The US Food and Drug Administration had permitted the use of the Pfizer-BioNTech COVID-19 Immunization in kids aged 5 to 11 for immunity against the Coronavirus.

The results were based on the FDA’s comprehensive and systematic examination of the data, which included participation from an expert advisory committee that strongly supported providing immunization to children in this age group.

It’s Hard To Monitor Racial Inequality In Children’s Immunizations.

The Pfizer-BioNTech COVID-19 Vaccine was developed in a two-dose primary sequence, three weeks’ intervals, for children aged 5 to 11, although at a smaller concentration (10 mcg) than that given to people aged 12 and up (30 mcg).

It's Hard To Monitor Racial Inequality In Children's Immunizations.

In the United States, COVID-19 infections in kids aged 5 to 11 account for 39% of all infections in those under the age of 18. And according to the Centers for Disease Control and Prevention (CDC), roughly 8,300 COVID-19 occurrences in children between the ages 5 to 11 years culminated in-hospital treatment. 

As of October 17, 691 COVID-19-related mortalities in people under the age of 18 had been confirmed in the United States, with 146 fatalities among children aged 5 to 11.

Vaccination is amongst the most cost-effective intervention strategies for preventing a wide range of infections in children and improving their overall wellbeing. Despite this, there is a significant gap in childhood vaccination coverage due to racial disparities.

The White House has made health equality a primary goal, and the nation’s coronavirus workgroup announced last week that the racial and social gap among entirely vaccinated individuals has been addressed. 

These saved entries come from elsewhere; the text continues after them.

-- ---- the coupling of A's queue run with B's frontier run ----
theorem couple (G : List (List Int)) (n : Int) (L : Nat) (hn1 : 1 ≤ n)
    (hGr : ∀ u : Int, ∀ x ∈ getRow G n u, -n ≤ x ∧ x < n)
    (hGrl : ∀ u : Int, (getRow G n u).length ≤ L) :
    ∀ k : Nat, ∀ (vis visB : List Bool) (mc : List Int) (S F : List Int) (day : Int)
      (fuelA fuelB : Nat),
    vis.count false = k →
    vis.length = n.toNat →
    visB.length = n.toNat →
    mc.length = n.toNat + 1 →
    (∀ x ∈ S, -n ≤ x ∧ x < n) →
    (∀ x ∈ F, getCell vis n x = false) →
    (∀ c : Nat, visB.getD c false = (vis.getD c false || F.any (fun u => cellIdx n u == c))) →
    vis.count false = visB.count false + F.length →
    (∀ x ∈ S, getCell vis n x = true ∨ F.any (fun u => cellIdx n u == cellIdx n x) = true) →
    (∀ x ∈ F, ∃ y ∈ S, cellIdx n y = cellIdx n x) →
    (∀ u : Int, getCell vis n u = true → ∀ x ∈ getRow G n u,
       getCell vis n x = true ∨ F.any (fun w => cellIdx n w == cellIdx n x) = true) →
    (∀ j : Nat, day.toNat ≤ j → mc.getD j 0 = 0) →
    1 ≤ day →
    day + (k : Int) ≤ n + 1 →
    (S.length + 1) * (L + 2) ^ (k + 1) ≤ fuelA →
    k + 2 ≤ fuelB →
    loopA G n fuelA vis mc (S.map (fun u => (day, u)))
      = loopB G n fuelB visB (mc.set day.toNat (F.length : Int)) F (day + 1) := by
  intro k
  induction k using Nat.strong_induction_on with
  | _ k IH =>
  intro vis visB mc S F day fuelA fuelB hk hvl hvBl hmcl hS hFv hPt hCnt h5 h6 h7 hmz hd1 hdk hfA hfB
  have hSc : ∀ u ∈ S, cellIdx n u < vis.length := fun u hu => by
    rw [hvl]; exact cellIdx_lt (hS u hu).1 (hS u hu).2
  obtain ⟨fΔ, hmc1, hcnt1⟩ := procBlock_mc G n day S (vis, mc, []) hSc
  have hcnt1 : List.count false vis = List.count false (procBlock G n day (vis, mc, []) S).1 + fΔ := hcnt1
  have hmc1 : (procBlock G n day (vis, mc, []) S).2.1
      = mc.set day.toNat (mc.getD day.toNat 0 + (fΔ : Int)) := hmc1
  have hv1 : ∀ c : Nat, (procBlock G n day (vis, mc, []) S).1.getD c false
      = (vis.getD c false || S.any (fun u => cellIdx n u == c)) :=
    procBlock_vis_getD G n day S (vis, mc, []) hSc
  -- the block marks exactly the frontier's cells
  have hAnyEq : ∀ c : Nat, (vis.getD c false || S.any (fun u => cellIdx n u == c))
      = (vis.getD c false || F.any (fun u => cellIdx n u == c)) := by
    intro c
    cases hvc : vis.getD c false with
    | true => simp
    | false =>
      simp only [Bool.false_or]
      cases hsc : S.any (fun u => cellIdx n u == c) with
      | true =>
        obtain ⟨u, hu, hbc⟩ := List.any_eq_true.mp hsc
        have hcix : cellIdx n u = c := by simpa using hbc
        rcases h5 u hu with hvis | hany
        · exfalso
          unfold getCell at hvis
          rw [hcix] at hvis
          rw [hvis] at hvc
          simp at hvc
        · rw [← hcix]
          obtain ⟨w, hw, hbw⟩ := List.any_eq_true.mp hany
          symm
          apply List.any_eq_true.mpr
          exact ⟨w, hw, hbw⟩
      | false =>
        symm
        cases hfc : F.any (fun u => cellIdx n u == c) with
        | false => rfl
        | true =>
          exfalso
          obtain ⟨x, hx, hbx⟩ := List.any_eq_true.mp hfc
          have hcx : cellIdx n x = c := by simpa using hbx
          obtain ⟨y, hy, hcy⟩ := h6 x hx
          have : S.any (fun u => cellIdx n u == c) = true :=
            List.any_eq_true.mpr ⟨y, hy, by simp [hcy, hcx]⟩
          rw [this] at hsc
          simp at hsc
  have hvisEq : (procBlock G n day (vis, mc, []) S).1 = visB := by
    apply pvEq_of_getD false
    · rw [procBlock_vis_len]
      show vis.length = visB.length
      rw [hvl, hvBl]
    · intro c
      rw [hv1 c, hAnyEq c, ← hPt c]
  have hfΔ : fΔ = F.length := by
    rw [hvisEq] at hcnt1
    omega
  have hmcB : (procBlock G n day (vis, mc, []) S).2.1 = mc.set day.toNat (F.length : Int) := by
    rw [hmc1, hfΔ, hmz day.toNat (le_refl _), zero_add]
  have hpow1 : 1 ≤ (L + 2) ^ (k + 1) := Nat.one_le_pow _ _ (by omega)
  have hfA1 : S.length + 1 ≤ fuelA := by
    have : (S.length + 1) * 1 ≤ (S.length + 1) * (L + 2) ^ (k + 1) :=
      Nat.mul_le_mul_left _ hpow1
    omega
  have hfuelA : fuelA = S.length + (fuelA - S.length) := by omega
  have hblock := loopA_block G n day S (fuelA - S.length) vis mc []
  simp only [List.map_nil, List.append_nil] at hblock
  rw [hfuelA, hblock, hmcB]
  cases hFc : F with
  | nil =>
    -- no new frontier: A's residual block marks nothing and queues nothing; both sides return mc
    subst hFc
    have haccnil : (procBlock G n day (vis, mc, []) S).2.2 = [] := by
      rw [List.eq_nil_iff_forall_not_mem]
      intro x hx
      rcases procBlock_acc_sub G n day vis S (vis, mc, []) (fun c hc => hc) x hx with h | ⟨u, hu, hrow, hcx⟩
      · simp at h
      · rcases h5 u hu with hvis | hany
        · rcases h7 u hvis x hrow with h' | h'
          · rw [h'] at hcx; simp at hcx
          · simp at h'
        · simp at hany
    rw [haccnil]
    simp only [List.map_nil]
    rw [loopA_nil G n _ _ (by omega)]
    have hfB1 : fuelB = (fuelB - 1) + 1 := by omega
    rw [hfB1, loopB_succ]
    simp only [List.isEmpty_nil, if_true, List.length_nil, Nat.cast_zero]
  | cons f0 F' =>
    rw [← hFc]
    have hFne : F ≠ [] := by rw [hFc]; simp
    have hFlen1 : 1 ≤ F.length := by rw [hFc]; simp
    have hkF : F.length ≤ k := by omega
    have hk1 : 1 ≤ k := by omega
    -- abbreviations for the A-block result and B's collect result
    set P := procBlock G n day (vis, mc, []) S with hP
    set cf := collect G n visB F with hcf
    have hcfold : cf = cfold G n (visB, []) F := rfl
    have hGc : ∀ u ∈ F, ∀ x ∈ getRow G n u, cellIdx n x < (visB, ([]:List Int)).1.length := by
      intro u _ x hx
      have := hGr u x hx
      show cellIdx n x < visB.length
      rw [hvBl]; exact cellIdx_lt this.1 this.2
    -- day is a valid index while the frontier is nonempty
    have hkvB : vis.count false = visB.count false + F.length := hCnt
    have hdn : day ≤ n := by omega
    have hdNat : day.toNat < mc.length := by rw [hmcl]; omega
    have hd1' : (day + 1).toNat = day.toNat + 1 := by omega
    -- B side: one unfolding of the while loop
    have hfB1 : fuelB = (fuelB - 1) + 1 := by omega
    rw [hfB1, loopB_succ]
    rw [if_neg (by rw [hFc]; simp)]
    rw [← hcf]
    -- next-round data
    have hvis2len : cf.1.length = n.toNat := by rw [hcfold, cfold_vis_len]; exact hvBl
    have hP1len : P.1.length = n.toNat := by rw [hP, procBlock_vis_len]; exact hvl
    have hPvB : P.1 = visB := hvisEq
    have hmcBlen : (mc.set day.toNat (F.length : Int)).length = n.toNat + 1 := by
      rw [List.length_set]; exact hmcl
    -- the new accumulator of A and frontier of B
    have hNacc_sub := procBlock_acc_sub G n day vis S (vis, mc, []) (fun c hc => hc)
    have hF2_sub := cfold_acc_sub G n visB F (visB, []) (fun c hc => hc)
    have hS' : ∀ x ∈ P.2.2, -n ≤ x ∧ x < n := by
      intro x hx
      rcases hNacc_sub x hx with h | ⟨u, _, hrow, _⟩
      · simp at h
      · exact hGr u x hrow
    have hF2v : ∀ x ∈ cf.2, getCell P.1 n x = false := by
      intro x hx
      rw [hPvB]
      rcases hF2_sub x (by rw [hcfold] at hx; exact hx) with h | ⟨u, _, _, hc⟩
      · simp at h
      · exact hc
    have hF2inR : ∀ x ∈ cf.2, -n ≤ x ∧ x < n := by
      intro x hx
      rcases hF2_sub x (by rw [hcfold] at hx; exact hx) with h | ⟨u, _, hrow, _⟩
      · simp at h
      · exact hGr u x hrow
    -- pointwise description of B's visited list after collect
    have hv2 : ∀ c : Nat, cf.1.getD c false
        = (visB.getD c false || F.any (fun u => (getRow G n u).any (fun x => cellIdx n x == c))) := by
      intro c
      rw [hcfold]
      exact cfold_vis_getD G n F (visB, []) hGc c
    have hPt' : ∀ c : Nat, cf.1.getD c false
        = (P.1.getD c false || cf.2.any (fun u => cellIdx n u == c)) := by
      intro c
      rw [hPvB, hv2 c]
      cases hvb : visB.getD c false with
      | true => simp [hvb]
      | false =>
        simp only [Bool.false_or]
        cases hnbr : F.any (fun u => (getRow G n u).any (fun x => cellIdx n x == c)) with
        | true =>
          have hv2t : cf.1.getD c false = true := by rw [hv2 c, hvb, hnbr]; rfl
          obtain ⟨y, hy, hcy⟩ := cfold_c G n F (visB, []) c hvb (by rw [hcfold] at hv2t; exact hv2t)
          symm
          apply List.any_eq_true.mpr
          exact ⟨y, by rw [hcfold]; exact hy, by simp [hcy]⟩
        | false =>
          symm
          cases hf2 : cf.2.any (fun u => cellIdx n u == c) with
          | false => rfl
          | true =>
            exfalso
            obtain ⟨y, hy, hby⟩ := List.any_eq_true.mp hf2
            have hcy : cellIdx n y = c := by simpa using hby
            rcases hF2_sub y (by rw [hcfold] at hy; exact hy) with h | ⟨u, hu, hrow, _⟩
            · simp at h
            · have : F.any (fun u => (getRow G n u).any (fun x => cellIdx n x == c)) = true :=
                List.any_eq_true.mpr ⟨u, hu, List.any_eq_true.mpr ⟨y, hrow, by simp [hcy]⟩⟩
              rw [this] at hnbr
              simp at hnbr
    -- counting: the collect adds exactly |cf.2| newly visited cells
    have hCnt' : P.1.count false = cf.1.count false + cf.2.length := by
      have := cfold_count G n F (visB, []) hGc
      rw [← hcfold] at this
      simp only [List.length_nil, add_zero] at this
      rw [hPvB]
      omega
    have hk' : P.1.count false = k - F.length := by
      rw [hPvB]; omega
    -- support of the new block lies in (new visited) ∪ (new frontier)
    have h5' : ∀ x ∈ P.2.2, getCell P.1 n x = true ∨ (cf.2.any (fun u => cellIdx n u == cellIdx n x)) = true := by
      intro x hx
      by_cases hx1 : getCell P.1 n x = true
      · exact Or.inl hx1
      · have hx1f : P.1.getD (cellIdx n x) false = false := by
          cases h : P.1.getD (cellIdx n x) false
          · rfl
          · exact absurd h hx1
        have hxB : visB.getD (cellIdx n x) false = false := by rw [← hPvB]; exact hx1f
        have hxv : vis.getD (cellIdx n x) false = false := by
          cases h : vis.getD (cellIdx n x) false
          · rfl
          · rw [hPt (cellIdx n x), h] at hxB; simp at hxB
        have hxF : F.any (fun u => cellIdx n u == cellIdx n x) = false := by
          cases h : F.any (fun u => cellIdx n u == cellIdx n x)
          · rfl
          · rw [hPt (cellIdx n x), h] at hxB; simp at hxB
        rcases hNacc_sub x hx with h | ⟨u, hu, hrow, hcx⟩
        · simp at h
        · rcases h5 u hu with hvisu | hanyu
          · rcases h7 u hvisu x hrow with h' | h'
            · exfalso; unfold getCell at h'; rw [h'] at hxv; simp at hxv
            · exfalso; rw [h'] at hxF; simp at hxF
          · obtain ⟨w, hw, hbw⟩ := List.any_eq_true.mp hanyu
            have hcw : cellIdx n w = cellIdx n u := by simpa using hbw
            have hrow' : x ∈ getRow G n w := by rw [getRow_congr G n hcw]; exact hrow
            have hv2t : cf.1.getD (cellIdx n x) false = true := by
              rw [hv2, hxB]
              simp only [Bool.false_or]
              exact List.any_eq_true.mpr ⟨w, hw, List.any_eq_true.mpr ⟨x, hrow', by simp⟩⟩
            obtain ⟨y, hy, hcy⟩ := cfold_c G n F (visB, []) (cellIdx n x) hxB (by rw [hcfold] at hv2t; exact hv2t)
            exact Or.inr (List.any_eq_true.mpr ⟨y, by rw [hcfold]; exact hy, by simp [hcy]⟩)
    -- every new-frontier cell occurs in the new block
    have h6' : ∀ x ∈ cf.2, ∃ y ∈ P.2.2, cellIdx n y = cellIdx n x := by
      intro x hx
      rcases hF2_sub x (by rw [hcfold] at hx; exact hx) with h | ⟨u, hu, hrow, hcu⟩
      · simp at h
      · obtain ⟨y, hy, hcy⟩ := h6 u hu
        have hrow' : x ∈ getRow G n y := by rw [getRow_congr G n hcy]; exact hrow
        refine ⟨x, ?_, rfl⟩
        apply procBlock_acc_super G n day S (vis, mc, []) y hy x hrow'
        show getCell P.1 n x = false
        rw [hPvB]; exact hcu
    -- closure of the new visited set
    have h7' : ∀ u : Int, getCell P.1 n u = true → ∀ x ∈ getRow G n u,
        getCell P.1 n x = true ∨ (cf.2.any (fun w => cellIdx n w == cellIdx n x)) = true := by
      intro u hu x hx
      have hvBu : visB.getD (cellIdx n u) false = true := by rw [← hPvB]; exact hu
      rw [hPt (cellIdx n u)] at hvBu
      have hside : getCell P.1 n x = true ∨ cf.1.getD (cellIdx n x) false = true := by
        rcases Bool.or_eq_true_iff.mp hvBu with hvu | hFu
        · rcases h7 u hvu x hx with h' | h'
          · left
            show P.1.getD (cellIdx n x) false = true
            rw [hPvB, hPt (cellIdx n x)]
            unfold getCell at h'
            rw [h']; rfl
          · left
            show P.1.getD (cellIdx n x) false = true
            rw [hPvB, hPt (cellIdx n x), h']
            simp
        · obtain ⟨w, hw, hbw⟩ := List.any_eq_true.mp hFu
          have hcw : cellIdx n w = cellIdx n u := by simpa using hbw
          have hrow' : x ∈ getRow G n w := by rw [getRow_congr G n hcw]; exact hx
          right
          rw [hv2]
          apply Bool.or_eq_true_iff.mpr
          exact Or.inr (List.any_eq_true.mpr ⟨w, hw, List.any_eq_true.mpr ⟨x, hrow', by simp⟩⟩)
      rcases hside with h | h
      · exact Or.inl h
      · by_cases hPx : getCell P.1 n x = true
        · exact Or.inl hPx
        · have hPxf : P.1.getD (cellIdx n x) false = false := by
            cases hc : P.1.getD (cellIdx n x) false
            · rfl
            · exact absurd hc hPx
          rw [hPt' (cellIdx n x), hPxf] at h
          simp only [Bool.false_or] at h
          exact Or.inr h
    -- zeros above the next day
    have hmz' : ∀ j : Nat, (day + 1).toNat ≤ j → (mc.set day.toNat (F.length : Int)).getD j 0 = 0 := by
      intro j hj
      rw [hd1'] at hj
      rw [pvGetD_set_ne mc _ 0 (by omega)]
      exact hmz j (by omega)
    -- fuel bookkeeping
    have hNlen : P.2.2.length ≤ S.length * L := by
      have := procBlock_acc_len G n day L hGrl S (vis, mc, [])
      simpa using this
    have hpowle : (L + 2) ^ ((k - F.length) + 1) ≤ (L + 2) ^ k :=
      Nat.pow_le_pow_right (by omega) (by omega)
    have hpowk : 1 ≤ (L + 2) ^ k := Nat.one_le_pow _ _ (by omega)
    have hmul : (P.2.2.length + 1) * (L + 2) ^ ((k - F.length) + 1)
        ≤ (S.length * L + 1) * (L + 2) ^ k := Nat.mul_le_mul (by omega) hpowle
    have e1 : (S.length + 1) * (L + 2) ^ (k + 1)
        = (S.length * L + 1) * (L + 2) ^ k + (2 * S.length + L + 1) * (L + 2) ^ k := by
      rw [pow_succ]; ring
    have e2 : S.length ≤ (2 * S.length + L + 1) * (L + 2) ^ k := by
      calc S.length ≤ (2 * S.length + L + 1) * 1 := by omega
        _ ≤ (2 * S.length + L + 1) * (L + 2) ^ k := Nat.mul_le_mul_left _ hpowk
    have hfA' : (P.2.2.length + 1) * (L + 2) ^ ((k - F.length) + 1) ≤ fuelA - S.length := by
      omega
    -- the inner write of B agrees with the accumulated counts of A
    have hmcw : (if cf.2.isEmpty then mc.set day.toNat (F.length : Int)
          else (mc.set day.toNat (F.length : Int)).set (day + 1).toNat (cf.2.length : Int))
        = (mc.set day.toNat (F.length : Int)).set (day + 1).toNat (cf.2.length : Int) := by
      cases hce : cf.2 with
      | nil =>
        simp only [List.isEmpty_nil, if_true, List.length_nil, Nat.cast_zero]
        have hz : (mc.set day.toNat (F.length : Int)).getD (day + 1).toNat 0 = 0 :=
          hmz' _ (le_refl _)
        conv_rhs => rw [show (0:Int) = (mc.set day.toNat (F.length : Int)).getD (day + 1).toNat 0 from hz.symm]
        exact (pvSet_getD_self _ _ 0).symm
      | cons a l =>
        rw [if_neg (by simp)]
    rw [hmcw]
    -- apply the induction hypothesis at the strictly smaller false-count
    have hIH := IH (k - F.length) (by omega) P.1 cf.1 (mc.set day.toNat (F.length : Int))
      P.2.2 cf.2 (day + 1) (fuelA - S.length) (fuelB - 1)
      hk' hP1len hvis2len hmcBlen hS' hF2v hPt' hCnt' h5' h6' h7' hmz'
      (by omega) (by push_cast; omega) hfA' (by omega)
    exact hIH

The Biden administration recently announced that it will invest roughly $800 million to support initiatives working to increase immunization trust among minorities and minimal income Citizens.

However, according to Dr. Georges Benjamin, executive director of the American Public Health Association, government, state, and municipal institutions for monitoring community statistical data are still insufficient and poorly funded, particularly information on racial inequities in child immunizations.

White kids were inoculated at substantially higher proportions than Black children in Michigan, Connecticut, and Washington, White kids between the ages of 13 and 17 in New York, on the other hand, are inoculated at reduced rates than Black, Hispanic, and Asian adolescents.

In Washington, the Black community at large continuing mistrust has been reflected in poor vaccination coverage amongst Black teenagers. 

According to the latest information from the District of Columbia Department of Health, the percentage of complete inoculation amongst Minority kids aged 12 to 15 is little over half that of white adolescents: 29 percent vs 54 percent. 

Despite weeks of public advocacy in the country’s capital, the Health Director of the department Dr. LaQuandra Nesbitt stated that hesitation has so far been hard to combat during a recent event to encourage the initiation of vaccines for kids as young as age 5.

Ultimately, the COVID-19 crisis has taught us that kids from historically disadvantaged racial/ethnic groups are not immune to the inequities that have wreaked havoc on adult people of color. 

We threaten to sustain the gap that exists for generation after generation if future programs do not promote equity above equality by allocating the resources based on its relative necessities assuring that kids from communities particularly impacted by COVID-19 are given preferential treatment.